> What is required
Identify, in the records below, every line where the string "simpa" appears, and copy each such line.
════════
-- pv_equiv track=rewrite | github.com/JayWadekar/GW_higher_harmonics_search | Template_banks/python_utils.py | merge_dicts_safely
-- ===== SOURCE A (Python) =====
-- def merge_dicts_safely(dics):
--     """
--     merge multiple dictionaries into one, accepting repeated keys if
--     values are consistent, otherwise raise ValueError
--     """
--     merged = {}
--     for dic in dics:
--         for key in merged.keys() & dic.keys():
--             if merged[key] != dic[key]:
--                 raise ValueError(f'Found incompatible values for {key}')
--         merged |= dic
--     return merged
-- ===== SOURCE B (Python) =====
-- def merge_dicts_safely(dics):
--     """
--     merge multiple dictionaries into one, accepting repeated keys if
--     values are consistent, otherwise raise ValueError
--     """
--     # stage 1: group every value seen for each key, in first-occurrence key order
--     groups = {}
--     for dic in dics:
--         for key, value in dic.items():
--             groups.setdefault(key, []).append(value)
--     # stage 2: validate each group, then emit one representative per key
--     for key, values in groups.items():
--         for v in values:
--             if v != values[0]:
--                 raise ValueError(f'Found incompatible values for {key}')
--     return {key: values[0] for key, values in groups.items()}
-- ===== Notes on version B (the rewrite author's own statement) =====
-- stated objective: alternative
-- what changed: Replaces A's incremental merge-with-conflict-detection (per-dict key-set intersection scan plus |= union) by a staged group-validate-emit pipeline: first build an index key -> list of all values seen, then validate each group for consistency, then emit one representative value per key; no merging or conflict checks happen during the traversal of the input.
import Mathlib
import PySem

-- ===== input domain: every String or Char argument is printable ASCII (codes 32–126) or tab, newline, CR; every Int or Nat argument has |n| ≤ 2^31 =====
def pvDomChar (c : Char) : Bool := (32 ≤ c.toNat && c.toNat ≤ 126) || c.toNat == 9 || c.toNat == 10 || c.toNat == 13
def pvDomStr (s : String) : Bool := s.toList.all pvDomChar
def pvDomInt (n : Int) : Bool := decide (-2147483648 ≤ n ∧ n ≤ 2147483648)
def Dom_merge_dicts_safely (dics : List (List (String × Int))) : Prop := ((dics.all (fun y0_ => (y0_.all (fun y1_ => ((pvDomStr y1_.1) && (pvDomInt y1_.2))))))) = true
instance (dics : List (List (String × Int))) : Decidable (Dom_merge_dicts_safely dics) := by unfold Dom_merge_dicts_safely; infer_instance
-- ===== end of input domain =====

-- B replaces A's incremental merge-with-conflict-detection (key-set intersection scan + |= union
-- per dict) by a staged group-validate-emit pipeline: index key -> all values, validate groups,
-- emit one representative per key; same cost, different algorithm.


-- ===== PORT A =====
-- per-dict step: scan the key intersection for a conflict, then 'merged |= dic';
-- the Python 'raise ValueError' aborts the function — no input satisfying Pre_ reaches it
def mergeStepA (merged : PySem.Dict String Int) (dic : List (String × Int)) : PySem.Dict String Int :=
  let d := PySem.Dict.ofList dic
  if merged.items.any (fun kv => d.contains kv.1 && !(d.get? kv.1 == some kv.2)) then
    merged  -- Python raises ValueError here (unreachable inside Pre_)
  else
    merged.update dic

def merge_dicts_safely (dics : List (List (String × Int))) : List (String × Int) :=
  (dics.foldl mergeStepA PySem.Dict.empty).items

-- ===== PORT B =====
-- stage 1: group every value seen for each key (groups.setdefault(key, []).append(value));
-- stage 2: validate each group against its first element (values[0]; groups' lists are
-- nonempty by construction, headD 0 is exact) — the Python raise is unreachable inside Pre_;
-- stage 3: emit {key: values[0]} — keys are already unique, so the dict comprehension is a map
def merge_dicts_safely_alt (dics : List (List (String × Int))) : List (String × Int) :=
  let groups := dics.foldl
    (fun g dic => dic.foldl (fun g kv => g.modify kv.1 [] (· ++ [kv.2])) g)
    PySem.Dict.empty
  if groups.items.any (fun kv => kv.2.any (fun v => !(v == kv.2.headD 0))) then
    []  -- Python raises ValueError here (unreachable inside Pre_)
  else
    groups.items.map (fun kv => (kv.1, kv.2.headD 0))

-- ===== PRECONDITION & SPEC =====
-- Pre_ excludes exactly the inputs carrying two pairs with the same key but different
-- values: on those both Pythons raise ValueError (and return nothing).
def Pre_merge_dicts_safely (dics : List (List (String × Int))) : Prop :=
  ∀ p ∈ dics.flatten, ∀ q ∈ dics.flatten, p.1 = q.1 → p.2 = q.2
instance (dics : List (List (String × Int))) : Decidable (Pre_merge_dicts_safely dics) := by
  unfold Pre_merge_dicts_safely; infer_instance

def pvWitness_merge_dicts_safely : (List (List (String × Int))) :=
  [[("a", 1), ("b", 2)], [("b", 2), ("c", 3)]]

def Spec_merge_dicts_safely (dics : List (List (String × Int))) (out : List (String × Int)) : Prop := out = merge_dicts_safely_alt dics
instance (dics : List (List (String × Int))) (out : List (String × Int)) : Decidable (Spec_merge_dicts_safely dics out) := by unfold Spec_merge_dicts_safely; infer_instance

-- ===== CLAIM =====
def Claim_equal_merge_dicts_safely : Prop := ∀ (dics : List (List (String × Int))), Dom_merge_dicts_safely dics → Pre_merge_dicts_safely dics → Spec_merge_dicts_safely dics (merge_dicts_safely dics)

-- ===== LEMMAS AND PROOFS =====

-- consistency of a pool P of key/value pairs
def Cons (P : List (String × Int)) : Prop := ∀ p ∈ P, ∀ q ∈ P, p.1 = q.1 → p.2 = q.2

-- every item of a foldl-insert result comes from the start dict or the inserted list
theorem mem_items_foldl_insert (l : List (String × Int)) (d : PySem.Dict String Int)
    (p : String × Int) (hp : p ∈ (l.foldl (fun d q => d.insert q.1 q.2) d).items) :
    p ∈ d.items ∨ p ∈ l := by
  induction l generalizing d with
  | nil => exact Or.inl hp
  | cons a t ih =>
    rcases ih _ hp with h | h
    · rw [PySem.Dict.mem_items_insert] at h
      rcases h with h | ⟨h, _⟩
      · exact Or.inr (by simp [h])
      · exact Or.inl h
    · exact Or.inr (List.mem_cons_of_mem _ h)

-- a successful lookup in ofList l produces a pair of l
theorem get?_ofList_mem (l : List (String × Int)) (k : String) (v : Int)
    (h : (PySem.Dict.ofList l).get? k = some v) : (k, v) ∈ l := by
  have hm : (k, v) ∈ (PySem.Dict.ofList l).items := PySem.Dict.mem_items_of_get?_eq_some _ h
  rcases mem_items_foldl_insert l PySem.Dict.empty _ hm with h' | h'
  · simp [PySem.Dict.empty] at h'
  · exact h'

-- A's per-dict step equals a plain foldl-insert under consistency
theorem stepA_eq_foldl_insert (P : List (String × Int)) (hc : Cons P)
    (dic : List (String × Int)) (hdic : ∀ p ∈ dic, p ∈ P)
    (m : PySem.Dict String Int) (hm : ∀ p ∈ m.items, p ∈ P) :
    mergeStepA m dic = dic.foldl (fun d q => d.insert q.1 q.2) m := by
  have hguard : m.items.any
      (fun kv => (PySem.Dict.ofList dic).contains kv.1 &&
        !((PySem.Dict.ofList dic).get? kv.1 == some kv.2)) = false := by
    rw [List.any_eq_false]
    intro kv hkv
    rcases hg : (PySem.Dict.ofList dic).get? kv.1 with _ | w
    · have : (PySem.Dict.ofList dic).contains kv.1 = false := by
        rw [PySem.Dict.contains_eq_isSome_get?, hg]; rfl
      simp [this]
    · have hw : w = kv.2 :=
        hc (kv.1, w) (hdic _ (get?_ofList_mem dic kv.1 w hg)) kv (hm kv hkv) rfl
      simp [hw]
  simp only [mergeStepA, hguard]
  rfl

-- A's outer fold is the flat foldl-insert over all pairs, under consistency
theorem foldA_eq_foldl_insert (P : List (String × Int)) (hc : Cons P) :
    ∀ (ds : List (List (String × Int))), (∀ dic ∈ ds, ∀ p ∈ dic, p ∈ P) →
    ∀ (m : PySem.Dict String Int), (∀ p ∈ m.items, p ∈ P) →
      ds.foldl mergeStepA m = ds.flatten.foldl (fun d q => d.insert q.1 q.2) m := by
  intro ds
  induction ds with
  | nil => intro _ m _; rfl
  | cons d t ih =>
    intro hds m hm
    have hd : ∀ p ∈ d, p ∈ P := hds d (List.mem_cons_self)
    have ht : ∀ dic ∈ t, ∀ p ∈ dic, p ∈ P := fun dic hdic => hds dic (List.mem_cons_of_mem _ hdic)
    simp only [List.foldl_cons, List.flatten_cons, List.foldl_append]
    rw [stepA_eq_foldl_insert P hc d hd m hm]
    apply ih ht
    intro p hp
    rcases mem_items_foldl_insert d m p hp with h | h
    · exact hm p h
    · exact hd p h

-- ===== VERDICT helper lemmas =====

-- the value stored by the flat insert fold is one of the input pairs
theorem getD_insert_fold_mem (flat : List (String × Int)) (k : String)
    (hk : k ∈ (flat.foldl (fun d q => d.insert q.1 q.2) PySem.Dict.empty).keys) :
    (k, (flat.foldl (fun d q => d.insert q.1 q.2) PySem.Dict.empty).getD k 0) ∈ flat := by
  set m := flat.foldl (fun d q => d.insert q.1 q.2) PySem.Dict.empty with hm
  have hc : m.contains k = true := (PySem.Dict.contains_iff_mem_keys m k).mpr hk
  rcases hg : m.get? k with _ | v
  · rw [PySem.Dict.contains_eq_isSome_get?, hg] at hc; simp at hc
  · have hmem : (k, v) ∈ m.items := PySem.Dict.mem_items_of_get?_eq_some _ hg
    rcases mem_items_foldl_insert flat PySem.Dict.empty _ hmem with h | h
    · simp [PySem.Dict.empty] at h
    · rw [PySem.Dict.getD_of_get?_eq_some m 0 hg]; exact h

-- head of the per-key value group is a value of a pair of flat with that key
theorem head_group_mem (flat : List (String × Int)) (k : String)
    (hne : flat.filter (fun p => p.1 == k) ≠ []) :
    ∃ p ∈ flat, p.1 = k ∧
      (((flat.filter (fun p => p.1 == k)).map (·.2)).headD 0) = p.2 := by
  set L := flat.filter (fun p => p.1 == k) with hL
  rcases hh : L.head? with _ | p
  · exact absurd (List.head?_eq_none_iff.mp hh) hne
  · have hpL : p ∈ L := List.mem_of_mem_head? hh
    refine ⟨p, List.mem_of_mem_filter hpL, by simpa using List.of_mem_filter hpL, ?_⟩
    rw [List.headD_eq_head?_getD, List.head?_map, hh]
    rfl

-- ===== VERDICT =====
theorem merge_dicts_safely_spec : Claim_equal_merge_dicts_safely := by
  intro dics _ hpre
  unfold Spec_merge_dicts_safely merge_dicts_safely merge_dicts_safely_alt
  have hc : Cons dics.flatten := hpre
  set flat := dics.flatten with hflat
  -- A's dict is the flat insert fold
  rw [foldA_eq_foldl_insert flat hc dics
    (fun dic hdic p hp => List.mem_flatten.mpr ⟨dic, hdic, hp⟩)
    PySem.Dict.empty (by simp [PySem.Dict.empty])]
  set m := flat.foldl (fun d q => d.insert q.1 q.2) PySem.Dict.empty with hm
  -- B's groups dict is the flat modify-append fold
  rw [show dics.foldl
        (fun g dic => dic.foldl (fun g kv => g.modify kv.1 [] (· ++ [kv.2])) g)
        PySem.Dict.empty
      = flat.foldl (fun g kv => g.modify kv.1 [] (· ++ [kv.2])) PySem.Dict.empty
    from (List.foldl_flatten).symm]
  set g := flat.foldl (fun g kv => g.modify kv.1 [] (· ++ [kv.2])) PySem.Dict.empty with hg
  -- the two dicts have the same key list
  have hmk : m.keys = PySem.Set.update [] (flat.map (·.1)) := by
    rw [hm, PySem.Dict.keys_foldl_insert_key flat (·.1) (fun _ q => q.2) PySem.Dict.empty,
      PySem.Dict.keys_empty]
  have hgk : g.keys = PySem.Set.update [] (flat.map (·.1)) := by
    rw [hg, PySem.Dict.keys_foldl_modify_key flat (·.1) [] (fun _ q => (· ++ [q.2]))
      PySem.Dict.empty, PySem.Dict.keys_empty]
  have hkeq : g.keys = m.keys := by rw [hmk, hgk]
  have hmnd : m.keys.Nodup := PySem.Dict.nodup_keys_foldl_insert_key flat (·.1) _ _
    (by rw [PySem.Dict.keys_empty]; exact List.nodup_nil)
  have hgnd : g.keys.Nodup := PySem.Dict.nodup_keys_foldl_modify_key flat (·.1) [] _ _
    (by rw [PySem.Dict.keys_empty]; exact List.nodup_nil)
  -- each group is exactly the values of flat at that key
  have hgroup : ∀ k, g.getD k [] = (flat.filter (fun p => p.1 == k)).map (·.2) := by
    intro k
    rw [hg, PySem.Dict.getD_foldl_modify_append, PySem.Dict.getD_empty, List.nil_append]
  -- the validation guard is false: every value equals the head of its group
  have hval : ∀ kv ∈ g.items, (kv.2.any (fun v => !(v == kv.2.headD 0))) = false := by
    intro kv hkv
    have hgd : kv.2 = (flat.filter (fun p => p.1 == kv.1)).map (·.2) := by
      rw [← PySem.Dict.getD_of_mem_items g hkv hgnd [], hgroup]
    rw [List.any_eq_false]
    intro v hv
    rw [hgd] at hv
    have hne : flat.filter (fun p => p.1 == kv.1) ≠ [] := by
      intro h0; rw [h0] at hv; simp at hv
    rcases head_group_mem flat kv.1 hne with ⟨p, hpf, hpk, hph⟩
    rcases List.mem_map.mp hv with ⟨q, hqL, hqv⟩
    have hqf : q ∈ flat := List.mem_of_mem_filter hqL
    have hqk : q.1 = kv.1 := by simpa using List.of_mem_filter hqL
    have hvp : v = p.2 := by
      rw [← hqv]; exact hc q hqf p hpf (by rw [hqk, hpk])
    rw [hgd, hph, hvp]
    simp
  have hguard : g.items.any (fun kv => kv.2.any (fun v => !(v == kv.2.headD 0))) = false :=
    List.any_eq_false.mpr (fun kv hkv => by rw [hval kv hkv]; simp)
  simp only [hguard, Bool.false_eq_true, if_false]
  -- both sides are maps over the same key list; compare value by value
  rw [PySem.Dict.items_eq_map_keys m hmnd 0, PySem.Dict.items_eq_map_keys g hgnd [],
    List.map_map, hkeq]
  apply List.map_congr_left
  intro k hk
  simp only [Function.comp]
  have hmmem : (k, m.getD k 0) ∈ flat := getD_insert_fold_mem flat k (by rwa [← hm])
  have hne : flat.filter (fun p => p.1 == k) ≠ [] := by
    intro h0
    have : (k, m.getD k 0) ∈ flat.filter (fun p => p.1 == k) :=
      List.mem_filter.mpr ⟨hmmem, by simp⟩
    rw [h0] at this; simp at this
  rcases head_group_mem flat k hne with ⟨p, hpf, hpk, hph⟩
  have : m.getD k 0 = p.2 := hc (k, m.getD k 0) hmmem p hpf (by rw [hpk])
  rw [hgroup, hph, this]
════════
> Problem solution
    refine ⟨p, List.mem_of_mem_filter hpL, by simpa using List.of_mem_filter hpL, ?_⟩
    have hqk : q.1 = kv.1 := by simpa using List.of_mem_filter hqL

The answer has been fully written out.